Ask HN: Soft failures on CPUs ? - jacquesm

There have been many studies that look at error rates on hard disks and in DRAM, are there similar studies about how often CPUs hickup ?<p>Given the amazing clockfrequencies of modern CPUs and their incredible complexities it stands to reason that CPUs will miss a bit every now and then. Even if their error rate was only 1 in 1 trillion that would mean a soft error every 15 minutes. (so, either errors are happening or the rate is much much lower than that).<p>I think this matters because we are looking at data corruption issues on disk and in RAM and we have solutions in place for those (checksumming, ECC RAM), but if something goes wrong in the cpu then all of that is moot.
======
cperciva
_There have been many studies that look at error rates on hard disks and in
DRAM, are there similar studies about how often CPUs hickup?_

I don't know of any published results, but anecdotal reports I've heard from
the supercomputing community are in the range of one error per 10-100 CPU
years on well-maintained (adequate cooling, clean power, and not overclocked)
COTS systems. This rate would be much higher were it not for the fact that
most die area is used by caches with internal ECC; I believe that some recent
CPUs apply ECC to some internal busses as well.

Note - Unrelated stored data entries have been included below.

-- pv_equiv track=rewrite | github.com/mraageshwari-cloud/takeHomeAssignment | VanityPython.py | generate_custom_vanity_numbers
-- ===== SOURCE A (Python) =====
-- import itertools
--
-- PHONE_MAP = {
--     "2": "ABC", "3": "DEF",
--     "4": "GHI", "5": "JKL",
--     "6": "MNO", "7": "PQRS",
--     "8": "TUV", "9": "WXYZ"
-- }
--
-- def generate_custom_vanity_numbers(phone_number, limit=5):
--     """
--     Generate fallback vanity numbers using digits-to-letters mapping.
--     Only maps the last 4 digits for performance.
--     """
--     # remove non-digits
--     digits = "".join([d for d in phone_number if d.isdigit()])
--
--     # For simplicity we turn only the last 4 digits into letters
--     base = digits[:-7]
--     tail = digits[-7:]
--
--     # Build letter groups for last 4 digits
--     letter_groups = []
--     for d in tail:
--         if d in PHONE_MAP:
--             letter_groups.append(PHONE_MAP[d])
--         else:
--             letter_groups.append(d)
--
--     # Generate combinations
--     combos = itertools.product(*letter_groups)
--
--     results = []
--     for combo in combos:
--         vanity_tail = "".join(combo)
--         results.append(base + vanity_tail)
--         if len(results) >= limit:
--             break
--
--     return results
-- ===== SOURCE B (Python) =====
-- PHONE_MAP = {
--     "2": "ABC", "3": "DEF",
--     "4": "GHI", "5": "JKL",
--     "6": "MNO", "7": "PQRS",
--     "8": "TUV", "9": "WXYZ"
-- }
--
-- def generate_custom_vanity_numbers(phone_number, limit=5):
--     digits = "".join(c for c in phone_number if c.isdigit())
--     base = digits[:-7]
--     tail = digits[-7:]
--     groups = [PHONE_MAP.get(d, d) for d in tail]
--     results = []
--
--     def backtrack(i, partial):
--         if i == len(groups):
--             results.append(base + partial)
--             return
--         for ch in groups[i]:
--             backtrack(i + 1, partial + ch)
--             if len(results) >= limit:
--                 return
--
--     backtrack(0, "")
--     return results
-- ===== Notes on version B (the rewrite author's own statement) =====
-- stated objective: alternative
-- what changed: Replaces materializing the full itertools.product cartesian list and scanning it with a break-on-limit loop by a recursive backtracking walk over the letter groups that builds each combination incrementally and returns early once the limit is reached.
import Mathlib
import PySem

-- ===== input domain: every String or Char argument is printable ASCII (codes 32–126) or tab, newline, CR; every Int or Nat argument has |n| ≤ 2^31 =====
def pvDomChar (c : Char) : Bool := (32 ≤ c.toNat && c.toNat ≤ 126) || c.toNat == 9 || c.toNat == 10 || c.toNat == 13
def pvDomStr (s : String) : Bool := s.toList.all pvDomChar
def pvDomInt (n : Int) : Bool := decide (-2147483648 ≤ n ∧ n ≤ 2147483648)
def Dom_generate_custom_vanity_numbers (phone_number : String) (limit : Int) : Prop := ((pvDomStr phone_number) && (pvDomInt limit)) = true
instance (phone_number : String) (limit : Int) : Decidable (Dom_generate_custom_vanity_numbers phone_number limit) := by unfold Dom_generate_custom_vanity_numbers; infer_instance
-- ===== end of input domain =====

-- B replaces A's itertools.product + break loop with a recursive backtracking walk over the
-- letter groups that appends results and short-circuits once the limit is reached (objective:
-- alternative decomposition; same preprocessing, same output).

-- ===== PORT A =====
-- PHONE_MAP lookup: the module-level literal dict (keys are single-character strings,
-- d is one character of tail), ported as a match on the known literal keys.
def pvPhoneMap (d : Char) : Option (List Char) :=
  match d with
  | '2' => some ['A','B','C'] | '3' => some ['D','E','F']
  | '4' => some ['G','H','I'] | '5' => some ['J','K','L']
  | '6' => some ['M','N','O'] | '7' => some ['P','Q','R','S']
  | '8' => some ['T','U','V'] | '9' => some ['W','X','Y','Z']
  | _ => none

-- itertools.product(*letter_groups): leftmost factor varies slowest, exactly product's order.
def pvProd : List (List Char) → List (List Char)
  | [] => [[]]
  | g :: gs => g.flatMap (fun c => (pvProd gs).map (fun t => c :: t))

-- A's result loop: append base+"".join(combo), break when len(results) >= limit.
def pvLoopA (base : List Char) (limit : Int) : List (List Char) → List String → List String
  | [], res => res
  | combo :: rest, res =>
      let res' := res ++ [String.ofList (base ++ combo)]
      if limit ≤ (res'.length : Int) then res' else pvLoopA base limit rest res'

def generate_custom_vanity_numbers (phone_number : String) (limit : Int) : List String :=
  let digits := phone_number.toList.filter PySem.Chars.isdigit
  let base := PySem.List.slice digits none (some (-7))
  let tail := PySem.List.slice digits (some (-7)) none
  let letter_groups := tail.foldl (fun acc d =>
    acc ++ [match pvPhoneMap d with | some g => g | none => [d]]) []
  let combos := pvProd letter_groups
  pvLoopA base limit combos []

-- ===== PORT B =====
-- backtrack(i, partial): at the end of the groups emit base+partial; otherwise try each letter
-- of the current group, recursing, and return early once len(results) >= limit.
mutual
def pvBT (base : List Char) (limit : Int) : List (List Char) → List Char → List String → List String
  | [], part, res => res ++ [String.ofList (base ++ part)]
  | g :: gs, part, res => pvBTGroup base limit g gs part res
termination_by gs _ _ => sizeOf gs
decreasing_by all_goals (simp; try omega)
def pvBTGroup (base : List Char) (limit : Int) : List Char → List (List Char) → List Char → List String → List String
  | [], _, _, res => res
  | c :: cs, gs, part, res =>
      let res' := pvBT base limit gs (part ++ [c]) res
      if limit ≤ (res'.length : Int) then res' else pvBTGroup base limit cs gs part res'
termination_by cs gs _ _ => sizeOf cs + sizeOf gs
decreasing_by all_goals (simp; try omega)
end


def generate_custom_vanity_numbers_alt (phone_number : String) (limit : Int) : List String :=
  let digits := phone_number.toList.filter PySem.Chars.isdigit
  let base := PySem.List.slice digits none (some (-7))
  let tail := PySem.List.slice digits (some (-7)) none
  let groups := tail.map (fun d => match pvPhoneMap d with | some g => g | none => [d])
  pvBT base limit groups [] []

-- ===== PRECONDITION & SPEC =====
def Spec_generate_custom_vanity_numbers (phone_number : String) (limit : Int) (out : List String) : Prop := out = generate_custom_vanity_numbers_alt phone_number limit
instance (phone_number : String) (limit : Int) (out : List String) : Decidable (Spec_generate_custom_vanity_numbers phone_number limit out) := by unfold Spec_generate_custom_vanity_numbers; infer_instance

-- ===== CLAIM (what is proved, stated in full; the proofs are below) =====
def Claim_equal_generate_custom_vanity_numbers : Prop := ∀ (phone_number : String) (limit : Int), Dom_generate_custom_vanity_numbers phone_number limit → Spec_generate_custom_vanity_numbers phone_number limit (generate_custom_vanity_numbers phone_number limit)

-- ===== LEMMAS AND PROOFS =====

-- A's letter_groups loop (foldl with append) IS the map B uses.
theorem pvGroups_eq (tail : List Char) :
    tail.foldl (fun acc d =>
      acc ++ [match pvPhoneMap d with | some g => g | none => [d]]) [] =
    tail.map (fun d => match pvPhoneMap d with | some g => g | none => [d]) := by
  simpa using PySem.List.foldl_append_singleton_eq_map
    (fun d => match pvPhoneMap d with | some g => g | none => [d]) tail []

-- A's loop over a concatenation: it enters L2 only if L1 did not reach the limit.
theorem pvLoopA_append (base : List Char) (limit : Int) (L1 L2 : List (List Char)) (res : List String) :
    pvLoopA base limit (L1 ++ L2) res =
      if limit ≤ ((pvLoopA base limit L1 res).length : Int) ∧ L1 ≠ [] then
        pvLoopA base limit L1 res
      else pvLoopA base limit L2 (pvLoopA base limit L1 res) := by
  induction L1 generalizing res with
  | nil => simp [pvLoopA]
  | cons x xs ih =>
      simp only [List.cons_append, pvLoopA]
      rw [show (((res ++ [String.ofList (base ++ x)]).length : Nat) : Int) = (res.length : Int) + 1 by simp]
      by_cases h : limit ≤ (res.length : Int) + 1
      · simp [h]
      · rw [if_neg h, ih]
        by_cases hxs : xs = []
        · subst hxs; simp [pvLoopA, h]
        · simp [h, hxs]

-- Backtracking equals A's loop on the (shifted) product list.
theorem pvBT_eq (base : List Char) (limit : Int) :
    ∀ (gs : List (List Char)) (part : List Char) (res : List String),
      pvBT base limit gs part res =
        pvLoopA base limit ((pvProd gs).map (fun t => part ++ t)) res := by
  intro gs
  induction gs with
  | nil =>
      intro part res
      simp [pvBT, pvProd, pvLoopA]
  | cons g gs ih =>
      intro part res
      have inner : ∀ (cs : List Char) (res : List String),
          pvBTGroup base limit cs gs part res =
            pvLoopA base limit
              (cs.flatMap (fun c => (pvProd gs).map (fun t => (part ++ [c]) ++ t))) res := by
        intro cs
        induction cs with
        | nil => intro res; simp [pvBTGroup, pvLoopA]
        | cons c cs ihc =>
            intro res
            simp only [pvBTGroup, List.flatMap_cons]
            rw [ih (part ++ [c]) res, pvLoopA_append]
            simp only [List.append_assoc, List.singleton_append] at ihc ⊢
            by_cases h : limit ≤ ((pvLoopA base limit ((pvProd gs).map (fun t => part ++ c :: t)) res).length : Int)
            · by_cases hnil : pvProd gs = []
              · simp [hnil, pvLoopA, ihc, List.flatMap]
              · have hne : (pvProd gs).map (fun t => part ++ c :: t) ≠ [] := by
                  simpa using hnil
                simp [h, hne]
            · simp [h, ihc]
      rw [pvBT, inner]
      congr 1
      simp only [pvProd, List.map_flatMap, List.map_map]
      congr 1
      funext c
      congr 1
      funext t
      simp

-- ===== VERDICT (by name: the statement is the Claim_ definition above) =====
theorem generate_custom_vanity_numbers_spec : Claim_equal_generate_custom_vanity_numbers := by
  intro phone_number limit _
  unfold Spec_generate_custom_vanity_numbers
  unfold generate_custom_vanity_numbers generate_custom_vanity_numbers_alt
  dsimp only
  rw [pvGroups_eq, pvBT_eq]
  simp
-- the loop invariant tying A's stateful scan to B's merge of the two comprehensions
lemma pv_inv (m n : List Int) (b0 : List (List Int)) :
    ∀ i, i ≤ m.length - 1 →
      ((List.range i).foldl (pvStepA m n) ([], [])).1 = (List.range i).filterMap (pvFS m) ∧
      ((List.range i).foldl (pvStepA m n) ([], [])).2.length
        ≤ ((List.range i).foldl (pvStepA m n) ([], [])).1.length ∧
      ((List.range i).filterMap (pvFC m n)).foldl
          (pvMergeStep n ((List.range (m.length - 1)).filterMap (pvFS m))) (0, b0)
        = (((List.range i).foldl (pvStepA m n) ([], [])).2.length,
           b0 ++ ((((List.range i).foldl (pvStepA m n) ([], [])).1.zip
                   ((List.range i).foldl (pvStepA m n) ([], [])).2).map
              (fun p => PySem.List.slice n (some p.1) (some p.2)))) := by
  intro i
  induction i with
  | zero => intro _; simp
  | succ i ih =>
    intro hle
    obtain ⟨h1, h2, h3⟩ := ih (by omega)
    obtain ⟨S, E, hSE⟩ : ∃ S E, (List.range i).foldl (pvStepA m n) ([], []) = (S, E) :=
      ⟨_, _, rfl⟩
    rw [hSE] at h1 h2 h3
    simp only at h1 h2 h3
    have hsplit : (List.range (m.length - 1)).filterMap (pvFS m)
        = S ++ (List.range' i (m.length - 1 - i)).filterMap (pvFS m) := by
      rw [pv_starts_split m i (m.length - 1) (by omega), h1]
    rw [List.range_succ, List.foldl_append, List.filterMap_append, List.filterMap_append,
        List.foldl_append, hSE, h3]
    simp only [List.foldl_cons, List.foldl_nil]
    by_cases hc1 : PySem.List.pyGetD m (i : Int) 0 = 0 ∧ 0 < PySem.List.pyGetD m ((i : Int) + 1) 0
    · -- rising edge: A appends a start; i is no closing candidate
      have hm1 : ¬ PySem.List.pyGetD m ((i : Int) + 1) 0 = 0 := by omega
      have hA : pvStepA m n (S, E) i = (S ++ [(i : Int) + 1], E) := by
        simp only [pvStepA, if_pos hc1]; simp [hm1]
      have hFS0 : pvFS m i = some ((i : Int) + 1) := by unfold pvFS; rw [if_pos hc1]
      have hFC0 : pvFC m n i = none := by
        unfold pvFC; rw [if_neg (by rintro ⟨h0, _⟩; exact hm1 h0)]
      have hFS : (List.filterMap (pvFS m) [i]) = [(i : Int) + 1] := by
        simp [hFS0]
      have hFC : (List.filterMap (pvFC m n) [i]) = [] := by
        simp [hFC0]
      rw [hA, hFS, hFC]
      refine ⟨by rw [h1], by simp; omega, ?_⟩
      simp only [List.foldl_nil]
      rw [pv_zip_append_left S E _ h2]
    · have hFS0 : pvFS m i = none := by unfold pvFS; rw [if_neg hc1]
      have hFS : (List.filterMap (pvFS m) [i]) = [] := by simp [hFS0]
      have hA0 : pvStepA m n (S, E) i
          = if E.length < S.length ∧ PySem.List.pyGetD n (i : Int) 0 ≤ 20 ∧
               PySem.List.pyGetD m ((i : Int) + 1) 0 = 0
            then (S, E ++ [(i : Int) + 1]) else (S, E) := by
        simp only [pvStepA, if_neg hc1]
      by_cases hcC : PySem.List.pyGetD m ((i : Int) + 1) 0 = 0 ∧
          PySem.List.pyGetD n (i : Int) 0 ≤ 20
      · -- i is a closing candidate: B's merge step fires iff A's length test holds
        have hFC0 : pvFC m n i = some ((i : Int) + 1) := by unfold pvFC; rw [if_pos hcC]
        have hFC : (List.filterMap (pvFC m n) [i]) = [(i : Int) + 1] := by
          simp [hFC0]
        rw [hFS, hFC, List.append_nil]
        simp only [List.foldl_cons, List.foldl_nil]
        by_cases hlt : E.length < S.length
        · -- accepted: the pending start is S.getD E.length 0, and it lies before i + 1
          have hlen : E.length < ((List.range (m.length - 1)).filterMap (pvFS m)).length := by
            rw [hsplit]; simp only [List.length_append]; omega
          have hget : ((List.range (m.length - 1)).filterMap (pvFS m)).getD E.length 0
              = S.getD E.length 0 := by
            rw [hsplit, List.getD_eq_getElem _ _ (by simp only [List.length_append]; omega),
                List.getD_eq_getElem _ _ hlt]
            exact List.getElem_append_left hlt
          have hval : S.getD E.length 0 < (i : Int) + 1 := by
            apply pv_prefix_lt m i
            rw [← h1, List.getD_eq_getElem _ _ hlt]
            exact List.getElem_mem hlt
          rw [hA0, if_pos ⟨hlt, hcC.2, hcC.1⟩]
          simp only [pvMergeStep, hget]
          rw [if_pos ⟨hlen, hval⟩]
          have hSg : S.getD E.length 0 = S[E.length] := List.getD_eq_getElem _ _ hlt
          refine ⟨h1, by simp; omega, ?_⟩
          rw [pv_zip_append_right S E _ hlt, hSg]
          simp
        · -- rejected: the pending start (if any) comes from the suffix, so it is ≥ i + 1
          have hnot : ¬ (E.length < ((List.range (m.length - 1)).filterMap (pvFS m)).length ∧
              ((List.range (m.length - 1)).filterMap (pvFS m)).getD E.length 0 < (i : Int) + 1) := by
            rintro ⟨hl, hv⟩
            have hES : E.length = S.length := by omega
            have hl' : 0 < ((List.range' i (m.length - 1 - i)).filterMap (pvFS m)).length := by
              rw [hsplit, List.length_append] at hl; omega
            have hlT : E.length - S.length
                < ((List.range' i (m.length - 1 - i)).filterMap (pvFS m)).length := by omega
            have hel : ((List.range (m.length - 1)).filterMap (pvFS m)).getD E.length 0
                = ((List.range' i (m.length - 1 - i)).filterMap (pvFS m)).getD
                    (E.length - S.length) 0 := by
              rw [hsplit, List.getD_eq_getElem _ _ (by simp only [List.length_append]; omega),
                  List.getD_eq_getElem _ _ hlT]
              exact List.getElem_append_right (by omega)
            have hmemT : ((List.range' i (m.length - 1 - i)).filterMap (pvFS m)).getD
                (E.length - S.length) 0 ∈ (List.range' i (m.length - 1 - i)).filterMap (pvFS m) := by
              rw [List.getD_eq_getElem _ _ hlT]; exact List.getElem_mem hlT
            have hge := pv_suffix_ge m i (m.length - 1 - i) _ hmemT
            omega
          rw [hA0, if_neg (by rintro ⟨hl, _, _⟩; exact hlt hl)]
          simp only [pvMergeStep]
          rw [if_neg hnot]
          exact ⟨h1, h2, rfl⟩
      · -- not a candidate: nothing changes on either side
        have hFC0 : pvFC m n i = none := by unfold pvFC; rw [if_neg hcC]
        have hFC : (List.filterMap (pvFC m n) [i]) = [] := by simp [hFC0]
        rw [hFS, hFC, List.append_nil, hA0,
            if_neg (by rintro ⟨_, h20, hm0⟩; exact hcC ⟨hm0, h20⟩)]
        exact ⟨h1, h2, rfl⟩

That said, internal CPU bit errors are a problem which must be considered in
high-reliability environments -- this is one of the major factors behind
interest in byzantine algorithms.

------
graphene
Something that might have something to do with this is the difference between
the DRAM in RAM and the SRAM on the CPU die. On DRAM, the bit is stored as a
charge on a capacitor, which is (apparently) susceptible to cosmic ray bit-
flipping. Perhaps SRAM is less delicate in that regard?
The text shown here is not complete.